The uptake of potassium tellurite by the cells was measured by monitoring the disappearance of the oxyanion from the growth medium in both aerobic and photosynthetic cultures. At an initial tellurite concentration of 25 μg/ml, the oxyanion completely disappeared from the medium in approximately 30 h under aerobic conditions on rich medium and after 22 to 24 h under photosynthetic-anaerobic conditions (Fig. 2B). Similar results were obtained at an initial concentration of 50 μg of tellurite per ml, with the oxyanion disappearing from the medium in approximately 34 h (not shown). The presence of tellurite in the medium negatively affected the growth rate of the culture to a degree that was influenced by the growth mode (Fig. 2A). At 25 μg of K2TeO3 per ml, photosynthetic cultures showed a more than twofold increase in doubling time, 2.7 for cells grown on rich medium and 2.3 for cells grown on minimal medium, versus a 3.8-fold increase for aerobic cultures. Growing the cultures at 50 μg of tellurite per ml further increased the measured doubling times, as expected (data not shown).
FIG. 2.
(A) Growth curves of cells grown in the presence of 25 μg of K2TeO3 per ml. Solid lines, K2TeO3-grown cultures; dashed lines, control cultures. (B) Variation of tellurite concentration in the growth medium. The same symbols represent the same growth conditions in the two panels. Symbols: ▪, aerobic conditions on rich medium; •, photosynthetic conditions on minimal medium; ▴, photosynthetic conditions on rich medium.

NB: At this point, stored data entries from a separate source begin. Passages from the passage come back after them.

-- pv_equiv track=rewrite | github.com/cmu-delphi/delphi-epidata | src/server/endpoints/afhsb.py | _split_locations
-- ===== SOURCE A (Python) =====
-- from typing import Dict, List
--
-- def _split_locations(locations: List[str]):
--     # split locations into national/regional/state
--     location_dict: Dict[str, List[str]] = {
--         "hhs": [],
--         "cen": [],
--         "state": [],
--         "country": [],
--     }
--     for location in locations:
--         location = location.lower()
--         if location[0:3] == "hhs":
--             location_dict["hhs"].append(location)
--         elif location[0:3] == "cen":
--             location_dict["cen"].append(location)
--         elif len(location) == 3:
--             location_dict["country"].append(location)
--         elif len(location) == 2:
--             location_dict["state"].append(location)
--     return location_dict
-- ===== SOURCE B (Python) =====
-- from typing import Dict, List
--
-- def _split_locations(locations: List[str]):
--     # split locations into national/regional/state
--     lowered = [loc.lower() for loc in locations]
--     return {
--         "hhs": [l for l in lowered if l[:3] == "hhs"],
--         "cen": [l for l in lowered if l[:3] == "cen"],
--         "state": [l for l in lowered if len(l) == 2],
--         "country": [l for l in lowered if len(l) == 3 and l not in ("hhs", "cen")],
--     }
-- ===== Notes on version B (the rewrite author's own statement) =====
-- stated objective: simpler
-- what changed: A classifies each location in one loop of prioritized elif branches appending into a mutable dict; B lowercases once and builds each of the four buckets with its own independent list-comprehension filter.
import Mathlib
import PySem

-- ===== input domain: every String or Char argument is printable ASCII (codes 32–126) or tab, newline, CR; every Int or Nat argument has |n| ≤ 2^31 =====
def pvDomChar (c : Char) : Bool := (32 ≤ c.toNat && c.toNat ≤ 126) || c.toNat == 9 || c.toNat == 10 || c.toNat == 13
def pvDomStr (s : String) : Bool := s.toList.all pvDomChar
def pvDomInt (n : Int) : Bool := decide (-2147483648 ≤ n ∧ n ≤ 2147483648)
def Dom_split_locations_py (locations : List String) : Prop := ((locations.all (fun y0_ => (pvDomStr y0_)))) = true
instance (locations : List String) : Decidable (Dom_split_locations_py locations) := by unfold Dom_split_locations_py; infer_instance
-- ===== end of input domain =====

-- B lowercases once and builds each bucket with its own independent filter instead of A's
-- single priority-branch loop over a mutable dict; objective: simpler decomposition (same cost).

-- ===== PORT A =====
-- one iteration of A's loop body (dict["k"].append(x) is modify "k" [] (· ++ [x]))
def splitStep (d : PySem.Dict String (List String)) (location : String) : PySem.Dict String (List String) :=
  let location := PySem.Str.lower location
  if PySem.Str.slice location (some 0) (some 3) = "hhs" then d.modify "hhs" [] (· ++ [location])
  else if PySem.Str.slice location (some 0) (some 3) = "cen" then d.modify "cen" [] (· ++ [location])
  else if PySem.Str.len location = 3 then d.modify "country" [] (· ++ [location])
  else if PySem.Str.len location = 2 then d.modify "state" [] (· ++ [location])
  else d

def split_locations_py (locations : List String) : List (String × List String) :=
  (locations.foldl splitStep
    (PySem.Dict.ofList [("hhs", []), ("cen", []), ("state", []), ("country", [])])).items

-- ===== PORT B =====
def split_locations_py_alt (locations : List String) : List (String × List String) :=
  let lowered := locations.map PySem.Str.lower
  [("hhs", lowered.filter (fun l => PySem.Str.slice l (some 0) (some 3) == "hhs")),
   ("cen", lowered.filter (fun l => PySem.Str.slice l (some 0) (some 3) == "cen")),
   ("state", lowered.filter (fun l => PySem.Str.len l == 2)),
   ("country", lowered.filter (fun l => PySem.Str.len l == 3 && l != "hhs" && l != "cen"))]

-- ===== PRECONDITION & SPEC =====
def Spec_split_locations_py (locations : List String) (out : List (String × List String)) : Prop := out = split_locations_py_alt locations
instance (locations : List String) (out : List (String × List String)) : Decidable (Spec_split_locations_py locations out) := by unfold Spec_split_locations_py; infer_instance

-- ===== CLAIM (what is proved, stated in full; the proofs are below) =====
def Claim_equal_split_locations_py : Prop := ∀ (locations : List String), Dom_split_locations_py locations → Spec_split_locations_py locations (split_locations_py locations)

-- ===== LEMMAS AND PROOFS =====

-- l[:3] is take 3 on the character list
lemma slice03_toList (l : String) :
    (PySem.Str.slice l (some 0) (some 3)).toList = l.toList.take 3 := by
  simp [PySem.List.slice]

lemma length_ge_of_slice03 (l t : String) (ht : t.toList.length = 3)
    (h : PySem.Str.slice l (some 0) (some 3) = t) : 3 ≤ l.toList.length := by
  have h' := congrArg String.toList h
  rw [slice03_toList] at h'
  have := congrArg List.length h'
  rw [List.length_take, ht] at this
  omega

lemma slice03_eq_self (l : String) (h : l.toList.length ≤ 3) :
    PySem.Str.slice l (some 0) (some 3) = l := by
  apply String.ext
  simpa [List.take_of_length_le h] using slice03_toList l

lemma len_eq_toList (l : String) : PySem.Str.len l = (l.toList.length : Int) := by
  simp only [PySem.Str.len_eq, String.length_toList]

-- splitStep on A's concrete four-key dict, one lemma per branch
lemma stepHhs (h c s co : List String) (a : String)
    (h1 : PySem.Str.slice (PySem.Str.lower a) (some 0) (some 3) = "hhs") :
    splitStep (PySem.Dict.mk [("hhs", h), ("cen", c), ("state", s), ("country", co)]) a
    = PySem.Dict.mk [("hhs", h ++ [PySem.Str.lower a]), ("cen", c), ("state", s), ("country", co)] := by
  simp [splitStep, h1, PySem.Dict.modify, PySem.Dict.insert, PySem.Dict.getD, PySem.Dict.get?, PySem.Dict.contains]

lemma stepCen (h c s co : List String) (a : String)
    (_h1 : ¬ PySem.Str.slice (PySem.Str.lower a) (some 0) (some 3) = "hhs")
    (h2 : PySem.Str.slice (PySem.Str.lower a) (some 0) (some 3) = "cen") :
    splitStep (PySem.Dict.mk [("hhs", h), ("cen", c), ("state", s), ("country", co)]) a
    = PySem.Dict.mk [("hhs", h), ("cen", c ++ [PySem.Str.lower a]), ("state", s), ("country", co)] := by
  simp [splitStep, h2, PySem.Dict.modify, PySem.Dict.insert, PySem.Dict.getD, PySem.Dict.get?, PySem.Dict.contains]

lemma stepCountry (h c s co : List String) (a : String)
    (h1 : ¬ PySem.Str.slice (PySem.Str.lower a) (some 0) (some 3) = "hhs")
    (h2 : ¬ PySem.Str.slice (PySem.Str.lower a) (some 0) (some 3) = "cen")
    (h3 : PySem.Str.len (PySem.Str.lower a) = 3) :
    splitStep (PySem.Dict.mk [("hhs", h), ("cen", c), ("state", s), ("country", co)]) a
    = PySem.Dict.mk [("hhs", h), ("cen", c), ("state", s), ("country", co ++ [PySem.Str.lower a])] := by
  simp only [len_eq_toList, PySem.Str.toList_lower] at h3
  simp [splitStep, h1, h2, h3, PySem.Dict.modify, PySem.Dict.insert, PySem.Dict.getD, PySem.Dict.get?, PySem.Dict.contains]

lemma stepState (h c s co : List String) (a : String)
    (h1 : ¬ PySem.Str.slice (PySem.Str.lower a) (some 0) (some 3) = "hhs")
    (h2 : ¬ PySem.Str.slice (PySem.Str.lower a) (some 0) (some 3) = "cen")
    (_h3 : ¬ PySem.Str.len (PySem.Str.lower a) = 3)
    (h4 : PySem.Str.len (PySem.Str.lower a) = 2) :
    splitStep (PySem.Dict.mk [("hhs", h), ("cen", c), ("state", s), ("country", co)]) a
    = PySem.Dict.mk [("hhs", h), ("cen", c), ("state", s ++ [PySem.Str.lower a]), ("country", co)] := by
  simp only [len_eq_toList, PySem.Str.toList_lower] at h4
  simp [splitStep, h1, h2, h4, PySem.Dict.modify, PySem.Dict.insert, PySem.Dict.getD, PySem.Dict.get?, PySem.Dict.contains]

lemma stepNone (h c s co : List String) (a : String)
    (h1 : ¬ PySem.Str.slice (PySem.Str.lower a) (some 0) (some 3) = "hhs")
    (h2 : ¬ PySem.Str.slice (PySem.Str.lower a) (some 0) (some 3) = "cen")
    (h3 : ¬ PySem.Str.len (PySem.Str.lower a) = 3)
    (h4 : ¬ PySem.Str.len (PySem.Str.lower a) = 2) :
    splitStep (PySem.Dict.mk [("hhs", h), ("cen", c), ("state", s), ("country", co)]) a
    = PySem.Dict.mk [("hhs", h), ("cen", c), ("state", s), ("country", co)] := by
  simp only [len_eq_toList, PySem.Str.toList_lower] at h3 h4
  simp [splitStep, h1, h2, h3, h4]

-- the invariant of A's loop: folding splitStep appends each bucket's filter
lemma foldA (ls : List String) (h c s co : List String) :
    (ls.foldl splitStep (PySem.Dict.mk [("hhs", h), ("cen", c), ("state", s), ("country", co)])).items
    = [("hhs", h ++ (ls.map PySem.Str.lower).filter (fun l => PySem.Str.slice l (some 0) (some 3) == "hhs")),
       ("cen", c ++ (ls.map PySem.Str.lower).filter (fun l => PySem.Str.slice l (some 0) (some 3) == "cen")),
       ("state", s ++ (ls.map PySem.Str.lower).filter (fun l => PySem.Str.len l == 2)),
       ("country", co ++ (ls.map PySem.Str.lower).filter (fun l => PySem.Str.len l == 3 && l != "hhs" && l != "cen"))] := by
  induction ls generalizing h c s co with
  | nil => simp
  | cons a ls ih =>
    have hL := @String.length_toList (PySem.Str.lower a)
    rw [List.foldl_cons, List.map_cons]
    by_cases h1 : PySem.Str.slice (PySem.Str.lower a) (some 0) (some 3) = "hhs"
    · have hlen : 3 ≤ (PySem.Str.lower a).toList.length :=
        length_ge_of_slice03 _ "hhs" (by decide) h1
      have hn2 : ¬ (((PySem.Str.lower a).length : Int) = 2) := by omega
      have h2 : ¬ PySem.Str.slice (PySem.Str.lower a) (some 0) (some 3) = "cen" := by
        rw [h1]; decide
      rw [stepHhs _ _ _ _ _ h1, ih]
      simp [List.filter_cons, h1, hn2]
      intro e3 ehh
      have e3' : (PySem.Str.lower a).toList.length = 3 := by
        rw [hL]; exact_mod_cast e3
      exact absurd (by rw [← slice03_eq_self (PySem.Str.lower a) (by omega)]; exact h1) ehh
    · by_cases h2 : PySem.Str.slice (PySem.Str.lower a) (some 0) (some 3) = "cen"
      · have hlen : 3 ≤ (PySem.Str.lower a).toList.length :=
          length_ge_of_slice03 _ "cen" (by decide) h2
        have hn2 : ¬ (((PySem.Str.lower a).length : Int) = 2) := by omega
        rw [stepCen _ _ _ _ _ h1 h2, ih]
        simp [List.filter_cons, h2, hn2]
        intro e3 _
        have e3' : (PySem.Str.lower a).toList.length = 3 := by
          rw [hL]; exact_mod_cast e3
        rw [← slice03_eq_self (PySem.Str.lower a) (by omega)]; exact h2
      · by_cases h3 : PySem.Str.len (PySem.Str.lower a) = 3
        · have h3' : (PySem.Str.lower a).toList.length = 3 := by
            rw [len_eq_toList] at h3; exact_mod_cast h3
          have hy3 : (((PySem.Str.lower a).length : Int) = 3) := by omega
          have hn2 : ¬ (((PySem.Str.lower a).length : Int) = 2) := by omega
          have hself : PySem.Str.slice (PySem.Str.lower a) (some 0) (some 3) = PySem.Str.lower a :=
            slice03_eq_self _ (by omega)
          have hh : PySem.Str.lower a ≠ "hhs" := fun e => h1 (by rw [hself, e])
          have hc : PySem.Str.lower a ≠ "cen" := fun e => h2 (by rw [hself, e])
          rw [stepCountry _ _ _ _ _ h1 h2 h3, ih]
          simp [h1, h2, hy3, hh, hc]
        · by_cases h4 : PySem.Str.len (PySem.Str.lower a) = 2
          · have h4' : (PySem.Str.lower a).toList.length = 2 := by
              rw [len_eq_toList] at h4; exact_mod_cast h4
            have hy2 : (((PySem.Str.lower a).length : Int) = 2) := by omega
            have hn3 : ¬ (((PySem.Str.lower a).length : Int) = 3) := by
              rw [len_eq_toList] at h3; omega
            rw [stepState _ _ _ _ _ h1 h2 h3 h4, ih]
            simp [h1, h2, hy2]
          · have hn3 : ¬ (((PySem.Str.lower a).length : Int) = 3) := by
              rw [len_eq_toList] at h3; omega
            have hn2 : ¬ (((PySem.Str.lower a).length : Int) = 2) := by
              rw [len_eq_toList] at h4; omega
            rw [stepNone _ _ _ _ _ h1 h2 h3 h4, ih]
            simp [h1, h2, hn3, hn2]

-- ===== VERDICT (by name: the statement is the Claim_ definition above) =====
theorem split_locations_py_spec : Claim_equal_split_locations_py := by
  intro locations _
  unfold Spec_split_locations_py split_locations_py split_locations_py_alt
  rw [show (PySem.Dict.ofList [("hhs", ([] : List String)), ("cen", []), ("state", []), ("country", [])]) = PySem.Dict.mk [("hhs", []), ("cen", []), ("state", []), ("country", [])] from by decide]
  rw [foldA]
  simp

Cell membrane integrity as determined by flow cytometry.
In this study, the determination of viable and dead R. capsulatus cells grown in the presence and absence of potassium tellurite was done on the basis of their membrane integrity as determined by staining with SYBR I and propidium iodide, two high-affinity nucleic acid dyes that give bright staining of cells (1, 27). Although no specific information is available on the structure and chemical properties of SYBR I or on its mode of binding to DNA (10), it has widely been shown to be capable of staining all cells, living or dead. Conversely, the polarity of propidium iodide allows it to penetrate only inactive cell membranes, which are characteristic of dead or damaged cells. In dead cells, the simultaneous presence of SYBR I and propidium iodide activates energy transfer between SYBR I and propidium iodide so that the fluorescence emission of SYBR I is no longer visible. In this way it is possible to distinguish viable cells (green fluorescent) from dead cells (red fluorescent).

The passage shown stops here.